By Bob Respert © 2004
In preparation for heading out to my ten year high school reunion, some of my friends and I got together for food and drinks. I was concentrating on the drink portion of the meeting.
I have a HUGE problem with remembering peoples names. I actually dread going certain places when I'm back in town because you can count on bumping into somebody. So I wanted a nice headstart on the booze.
Sometimes, I just can't tell the difference between people I recognize as being from my hometown, and people I actually know from my hometown. I had the same problem in college because you'd see the same people in your business classes over and over, so when you were at a random party a year or two down the road, you had to determine if they looked familiar because you walked by them 600 times, or because you actually knew them, had a study group with them, or had sex with their sister.
Of course the chances of the last scenario being the one is slim to none.
Anywho, with a few drinks in the stomach, we head out to the reunion. The first person I see is a guy named Ivan. We always joked about Ivan because he was that guy who used Fuck, Fucking, and Fuckin as much as Paris Hilton say's "That's hot."
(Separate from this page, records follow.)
-- pv_equiv track=rewrite | github.com/rahulgupta2018/ai-code-review-multi-agent | tools/engineering_practices_evaluator.py | _check_indentation_consistency
-- ===== SOURCE A (Python) =====
-- from typing import Dict, Any, List, Optional
--
-- def _check_indentation_consistency(lines: List[str]) -> bool:
--     """Check if indentation is consistent."""
--     indents = []
--     for line in lines:
--         if line.strip():
--             indent = len(line) - len(line.lstrip())
--             if indent > 0:
--                 indents.append(indent)
--
--     if not indents:
--         return True
--
--     # Check if all indentations are multiples of the smallest indent
--     min_indent = min(indents)
--     if min_indent == 0:
--         return True
--
--     return all(indent % min_indent == 0 for indent in indents)
-- ===== SOURCE B (Python) =====
-- from typing import List
--
--
-- def _gcd(a, b):
--     while b:
--         a, b = b, a % b
--     return a
--
--
-- def _check_indentation_consistency(lines: List[str]) -> bool:
--     """Single pass: fold gcd and min of positive indents; consistent iff gcd == min."""
--     g = 0
--     m = None
--     for line in lines:
--         if line.strip():
--             indent = len(line) - len(line.lstrip())
--             if indent > 0:
--                 g = _gcd(g, indent)
--                 if m is None or indent < m:
--                     m = indent
--     return m is None or g == m
-- ===== Notes on version B (the rewrite author's own statement) =====
-- stated objective: alternative
-- what changed: Replaced the two-phase collect-then-scan (build the indents list, take min, rescan checking indent % min == 0) by a single pass that folds a hand-written Euclid gcd and the running minimum over the positive indents and decides via gcd == min.
import Mathlib
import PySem

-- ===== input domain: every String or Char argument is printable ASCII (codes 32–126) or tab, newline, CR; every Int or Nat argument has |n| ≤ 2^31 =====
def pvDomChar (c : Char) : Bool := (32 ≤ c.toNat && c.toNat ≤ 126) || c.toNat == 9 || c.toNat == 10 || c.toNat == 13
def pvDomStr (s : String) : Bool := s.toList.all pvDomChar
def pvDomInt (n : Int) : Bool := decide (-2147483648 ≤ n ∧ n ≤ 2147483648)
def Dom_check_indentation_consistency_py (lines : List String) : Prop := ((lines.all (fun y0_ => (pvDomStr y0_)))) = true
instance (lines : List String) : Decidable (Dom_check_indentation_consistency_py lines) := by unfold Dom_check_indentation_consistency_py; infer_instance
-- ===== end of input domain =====

-- B replaces A's collect-then-rescan (build the indent list, take min, rescan for indent % min == 0)
-- by one pass folding a hand-written Euclid gcd and the running minimum, returning gcd == min.

-- ===== PORT A =====
def check_indentation_consistency_py (lines : List String) : Bool :=
  let indents : List Int :=
    lines.foldl (fun acc line =>
      if PySem.Str.strip line ≠ "" then
        let indent : Int := PySem.Str.len line - PySem.Str.len (PySem.Str.lstrip line)
        if indent > 0 then acc ++ [indent] else acc
      else acc) []
  if indents = [] then true
  else
    match PySem.List.min? indents id with
    | none => true   -- unreachable: indents ≠ []
    | some min_indent =>
      if min_indent = 0 then true
      else indents.all (fun indent => PySem.Int.mod indent min_indent == 0)

-- ===== PORT B =====
-- Source B's _gcd: while b: a, b = b, a % b  (Python %, hand-written Euclid loop)
def pvGcdLoop (a b : Int) : Int :=
  if h : b = 0 then a else pvGcdLoop b (PySem.Int.mod a b)
termination_by b.natAbs
decreasing_by
  rcases lt_or_gt_of_ne h with hb | hb
  · have := PySem.Int.mod_neg_bounds a hb; omega
  · have h1 := PySem.Int.mod_nonneg a hb; have h2 := PySem.Int.mod_lt a hb; omega

def check_indentation_consistency_py_alt (lines : List String) : Bool :=
  let st : Int × Option Int :=
    lines.foldl (fun st line =>
      if PySem.Str.strip line ≠ "" then
        let indent : Int := PySem.Str.len line - PySem.Str.len (PySem.Str.lstrip line)
        if indent > 0 then
          (pvGcdLoop st.1 indent,
           match st.2 with
           | none => some indent
           | some m => if indent < m then some indent else some m)
        else st
      else st) (0, none)
  match st.2 with
  | none => true
  | some m => st.1 == m

-- ===== PRECONDITION & SPEC =====
def Spec_check_indentation_consistency_py (lines : List String) (out : Bool) : Prop := out = check_indentation_consistency_py_alt lines
instance (lines : List String) (out : Bool) : Decidable (Spec_check_indentation_consistency_py lines out) := by unfold Spec_check_indentation_consistency_py; infer_instance

-- ===== CLAIM (what is proved, stated in full; the proofs are below) =====
def Claim_equal_check_indentation_consistency_py : Prop := ∀ (lines : List String), Dom_check_indentation_consistency_py lines → Spec_check_indentation_consistency_py lines (check_indentation_consistency_py lines)

-- ===== LEMMAS AND PROOFS =====

-- the list of positive indents, recursively (proof-side mirror of the shared collection filter)
def pvIndents : List String → List Int
  | [] => []
  | line :: ls =>
    if PySem.Str.strip line ≠ "" then
      let indent : Int := PySem.Str.len line - PySem.Str.len (PySem.Str.lstrip line)
      if indent > 0 then indent :: pvIndents ls else pvIndents ls
    else pvIndents ls

lemma pvIndents_pos : ∀ (lines : List String), ∀ i ∈ pvIndents lines, 0 < i := by
  intro lines
  induction lines with
  | nil => simp [pvIndents]
  | cons l ls ih =>
    intro i hi
    simp only [pvIndents] at hi
    split at hi
    · split at hi
      · rcases List.mem_cons.mp hi with rfl | h
        · omega
        · exact ih i h
      · exact ih i hi
    · exact ih i hi

lemma pvIndents_foldA (lines : List String) (acc : List Int) :
    lines.foldl (fun acc line =>
      if PySem.Str.strip line ≠ "" then
        let indent : Int := PySem.Str.len line - PySem.Str.len (PySem.Str.lstrip line)
        if indent > 0 then acc ++ [indent] else acc
      else acc) acc = acc ++ pvIndents lines := by
  induction lines generalizing acc with
  | nil => simp [pvIndents]
  | cons l ls ih =>
    simp only [List.foldl_cons, pvIndents]
    split
    · split
      · rw [ih]; simp
      · rw [ih]
    · rw [ih]

lemma pvGcdLoop_eq (a b : Int) (ha : 0 ≤ a) (hb : 0 ≤ b) :
    pvGcdLoop a b = (Int.gcd a b : Int) := by
  by_cases h : b = 0
  · subst h; rw [pvGcdLoop]
    simp [Int.gcd, Int.natAbs_of_nonneg ha]
  · have hbpos : 0 < b := lt_of_le_of_ne hb (Ne.symm h)
    rw [pvGcdLoop]
    simp only [h, dite_false]
    rw [PySem.Int.mod_eq_emod_of_pos hbpos]
    rw [pvGcdLoop_eq b (a % b) hb (Int.emod_nonneg a h)]
    rw [Int.gcd_comm b (a % b), Int.gcd_emod]
termination_by b.natAbs
decreasing_by
  have h1 := Int.emod_nonneg a h
  have h2 := Int.emod_lt_of_pos a hbpos
  omega

-- B's fold, split into the gcd fold and the min fold over pvIndents
lemma pvFoldB (lines : List String) (st : Int × Option Int) :
    lines.foldl (fun st line =>
      if PySem.Str.strip line ≠ "" then
        let indent : Int := PySem.Str.len line - PySem.Str.len (PySem.Str.lstrip line)
        if indent > 0 then
          (pvGcdLoop st.1 indent,
           match st.2 with
           | none => some indent
           | some m => if indent < m then some indent else some m)
        else st
      else st) st =
    ((pvIndents lines).foldl (fun g i => pvGcdLoop g i) st.1,
     (pvIndents lines).foldl (fun m i =>
        match m with
        | none => some i
        | some m => if i < m then some i else some m) st.2) := by
  induction lines generalizing st with
  | nil => simp [pvIndents]
  | cons l ls ih =>
    simp only [List.foldl_cons, pvIndents]
    split
    · split
      · rw [ih]; rfl
      · rw [ih]
    · rw [ih]

lemma pvMinFold (l : List Int) :
    l.foldl (fun m i =>
        match m with
        | none => some i
        | some m => if i < m then some i else some m) none = PySem.List.min? l id := by
  unfold PySem.List.min?
  congr 1
  funext m i
  cases m <;> rfl

lemma pvMinFold_ne_none (l : List Int) (x : Int) :
    ∃ m, l.foldl (fun m i =>
        match m with
        | none => some i
        | some m => if i < m then some i else some m) (some x) = some m := by
  induction l generalizing x with
  | nil => exact ⟨x, rfl⟩
  | cons a l ih =>
    simp only [List.foldl_cons]
    split <;> exact ih _

-- properties of the gcd fold
lemma pvGcdFold_spec (l : List Int) : ∀ (g : Int), 0 ≤ g → (∀ i ∈ l, 0 ≤ i) →
    0 ≤ l.foldl (fun a i => pvGcdLoop a i) g ∧
    l.foldl (fun a i => pvGcdLoop a i) g ∣ g ∧
    (∀ i ∈ l, l.foldl (fun a i => pvGcdLoop a i) g ∣ i) ∧
    (∀ d : Int, d ∣ g → (∀ i ∈ l, d ∣ i) → d ∣ l.foldl (fun a i => pvGcdLoop a i) g) := by
  induction l with
  | nil =>
    intro g hg _
    refine ⟨hg, dvd_rfl, by simp, ?_⟩
    intro d hd _; simpa using hd
  | cons a l ih =>
    intro g hg hl
    simp only [List.foldl_cons]
    have ha : 0 ≤ a := hl a List.mem_cons_self
    rw [pvGcdLoop_eq g a hg ha]
    obtain ⟨h0, hdvd, h1, h2⟩ := ih (Int.gcd g a) (Int.natCast_nonneg _)
      (fun i hi => hl i (List.mem_cons_of_mem a hi))
    refine ⟨h0, dvd_trans hdvd (Int.gcd_dvd_left g a), ?_, ?_⟩
    · intro i hi
      rcases List.mem_cons.mp hi with h | hi
      · rw [h]; exact dvd_trans hdvd (Int.gcd_dvd_right g a)
      · exact h1 i hi
    · intro d hdg hdl
      exact h2 d (Int.dvd_coe_gcd hdg (hdl a List.mem_cons_self)) fun i hi => hdl i (List.mem_cons_of_mem a hi)

-- ===== VERDICT (by name: the statement is the Claim_ definition above) =====
theorem check_indentation_consistency_py_spec : Claim_equal_check_indentation_consistency_py := by
  intro lines _
  unfold Spec_check_indentation_consistency_py
  simp only [check_indentation_consistency_py, check_indentation_consistency_py_alt]
  rw [pvIndents_foldA, pvFoldB]
  simp only [List.nil_append]
  set L := pvIndents lines with hLdef
  rcases hL : L with _ | ⟨a, l⟩
  · simp
  · rw [← hL]
    have hne : L ≠ [] := by rw [hL]; simp
    rw [if_neg hne]
    -- the min fold is some m
    have hsome : ∃ m, L.foldl (fun m i =>
        match m with
        | none => some i
        | some m => if i < m then some i else some m) none = some m := by
      rw [hL]
      simp only [List.foldl_cons]
      exact pvMinFold_ne_none l a
    obtain ⟨m, hm⟩ := hsome
    have hmin? : PySem.List.min? L id = some m := by rw [← pvMinFold]; exact hm
    have hmem : m ∈ L := PySem.List.min?_mem hmin?
    have hmpos : 0 < m := pvIndents_pos lines m (hLdef ▸ hmem)
    rw [hmin?, hm]
    obtain ⟨h0, _, h1, h2⟩ := pvGcdFold_spec L 0 le_rfl
      (fun i hi => le_of_lt (pvIndents_pos lines i (hLdef ▸ hi)))
    rw [Bool.eq_iff_iff]
    simp only [if_neg (show ¬ m = 0 from by omega), List.all_eq_true, beq_iff_eq,
      PySem.Int.mod_eq_zero_iff_dvd]
    constructor
    · intro h
      exact Int.dvd_antisymm h0 (le_of_lt hmpos) (h1 m hmem) (h2 m (dvd_zero m) h)
    · intro h i hi
      rw [← h]
      exact h1 i hi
A normal sentence from Ivan would go something like,
"Fuckin Bob! Man, I was just fucking talking about you and fuckin...man, what was his fucking name...that guy with the fucking brother in the army....Fuck!"
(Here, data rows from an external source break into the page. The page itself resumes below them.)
-- pv_equiv track=rewrite | github.com/ravelink-dev/ravelink | ravelink/sources.py | source_search_prefixes
-- ===== SOURCE A (Python) =====
-- _MANAGER_SEARCH_PREFIXES: dict[str, tuple[str, ...]] = {
--     "youtube": ("ytmsearch", "ytsearch"),
--     "ytmusic": ("ytmsearch",),
--     "soundcloud": ("scsearch",),
--     "spotify": ("spsearch",),
--     "applemusic": ("amsearch",),
--     "apple music": ("amsearch",),
--     "deezer": ("dzsearch",),
--     "yandexmusic": ("ymsearch",),
--     "yandex music": ("ymsearch",),
-- }
--
-- _MANAGER_PRIORITY: tuple[str, ...] = (
--     "youtube",
--     "ytmusic",
--     "soundcloud",
--     "spotify",
--     "applemusic",
--     "deezer",
--     "yandexmusic",
-- )
--
-- def _normalize_key(source: str) -> str:
--     return " ".join(source.strip().lower().removesuffix(":").replace("_", " ").replace("-", " ").split())
--
-- def source_search_prefixes(source_managers: set[str]) -> list[str]:
--     """Return known search prefixes supported by a Lavalink node's source managers."""
--     prefixes: list[str] = []
--     seen: set[str] = set()
--
--     def sort_key(manager: str) -> tuple[int, str]:
--         compact_key = _normalize_key(manager).replace(" ", "")
--         try:
--             return _MANAGER_PRIORITY.index(compact_key), compact_key
--         except ValueError:
--             return len(_MANAGER_PRIORITY), compact_key
--
--     for manager in sorted(source_managers, key=sort_key):
--         key = _normalize_key(manager)
--         compact_key = key.replace(" ", "")
--         for prefix in (*_MANAGER_SEARCH_PREFIXES.get(key, ()), *_MANAGER_SEARCH_PREFIXES.get(compact_key, ())):
--             if prefix in seen:
--                 continue
--             seen.add(prefix)
--             prefixes.append(prefix)
--
--     return prefixes
-- ===== SOURCE B (Python) =====
-- _MANAGER_SEARCH_PREFIXES: dict[str, tuple[str, ...]] = {
--     "youtube": ("ytmsearch", "ytsearch"),
--     "ytmusic": ("ytmsearch",),
--     "soundcloud": ("scsearch",),
--     "spotify": ("spsearch",),
--     "applemusic": ("amsearch",),
--     "apple music": ("amsearch",),
--     "deezer": ("dzsearch",),
--     "yandexmusic": ("ymsearch",),
--     "yandex music": ("ymsearch",),
-- }
--
-- _MANAGER_PRIORITY: tuple[str, ...] = (
--     "youtube",
--     "ytmusic",
--     "soundcloud",
--     "spotify",
--     "applemusic",
--     "deezer",
--     "yandexmusic",
-- )
--
-- # Constant table: the priority keys paired with their search prefixes, in priority order.
-- _PRIORITY_PREFIXES: tuple[tuple[str, tuple[str, ...]], ...] = tuple(
--     (key, _MANAGER_SEARCH_PREFIXES[key]) for key in _MANAGER_PRIORITY
-- )
--
--
-- def _normalize_key(source: str) -> str:
--     return " ".join(source.strip().lower().removesuffix(":").replace("_", " ").replace("-", " ").split())
--
--
-- def source_search_prefixes(source_managers: set[str]) -> list[str]:
--     """Return known search prefixes supported by a Lavalink node's source managers."""
--     present = {_normalize_key(manager).replace(" ", "") for manager in source_managers}
--     prefixes: list[str] = []
--     seen: set[str] = set()
--     for key, candidates in _PRIORITY_PREFIXES:
--         if key in present:
--             for prefix in candidates:
--                 if prefix not in seen:
--                     seen.add(prefix)
--                     prefixes.append(prefix)
--     return prefixes
-- ===== Notes on version B (the rewrite author's own statement) =====
-- stated objective: faster
-- what changed: B drops A's sort of the managers by an index-based priority key and the per-manager double dict lookup: it builds the set of normalized compact keys in one pass, then walks the constant 7-entry priority table in order, appending the unseen prefixes of each present key.
import Mathlib
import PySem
So I walk in the door, and he drops two F-bombs in the first sentence he delivers. Ahh, the more things change, the more they stay the same.
We walk up to the desk to get our name badges, and I immediately bump into someone whose name I can't recall. Of course, to be hip, she and half of everyone else has their name tags in hard to read locations.
So I get through that without anyone noticing, and I make a break for my friend Andrea's side. We get in a conversation with some people I know, but one person I only recognize. Thus begins the phrase I mutter many times in the evening as I make an obvious attempt to read nametags.
"Sorry man, seeing everyone for the first time in ten years has my brain on sensory overload."
It seemed to be working alright.
Now there are only a few things you could do to make a reunion awkward for somebody, and one of those is to walk up and start right in on stories with somebody you were never really close with. You gotta ease into it, maybe they (me) are having trouble remembering your name.
So within 15 minutes of being in the building, a dude who looks a lot like Jack Osborne walks into the group of us talking and starts right in on me.
"Man, I thought that was you."
Then, looking at the girl next to me, he begins to regale her with stories about being my suite-mate in college, and how it was such great times. He was being pretty generic about it, and I didn't recognize him one bit. I thought he was just fucking around, cause he looked like the kind of guy with a quirky enough personality to do just that.
I actually said that I didn't recognize him, rather than pulling the "Oh yeah, how ya doin man, it's been a long time" crap.
I would have bet money he was bullshittin? me, and then he begins to tell me about the suite-mate that I do remember, and before you know it, I'm 100% certain that I shared a bathroom with this guy for at least one semester in college, and I still don't recognize the guy at all. In fact, I don't remember the other guy even having a suitemate.
To make the situation even more ridiculous, he didn't even go to my high school. He married a girl that was in my class. She was the one that I was greeted by at the desk where I couldn't remember her name.
I figured it to be a long night.
Everybody was married, mostly to goofy looking bastards. As I saw person after person from my past, I had a certain feeling that I was having trouble describing. It wasn't until I saw this guy who was still rocking the same pony tail from high school that it hit me.
It was like the scene from Old School were Luke Wilson's character is drunk and giving his best man speech. He looks into the crowd and with sincere giddiness he says something to the extent of
"I haven't seen your dad in like, ten years, that's awesome. Congratulations!"
I kept looking over at people thinking,
"Hey, he's still got the same ponytail. That's awesome!"
"Wow, so that's why Meijers is always out of Twinkies!"
It really ended up being nice to see a bunch of old faces from the past, though. I was amazed that certain people didn't change at all, but then again, I don't think I changed all that much.
Seeing that guy who was still rocking the same ponytail though, that made my night.
That was awesome. If you're reading this, congratulations on that.
Bob Respert is a pharmaceutical salesman from Michigan.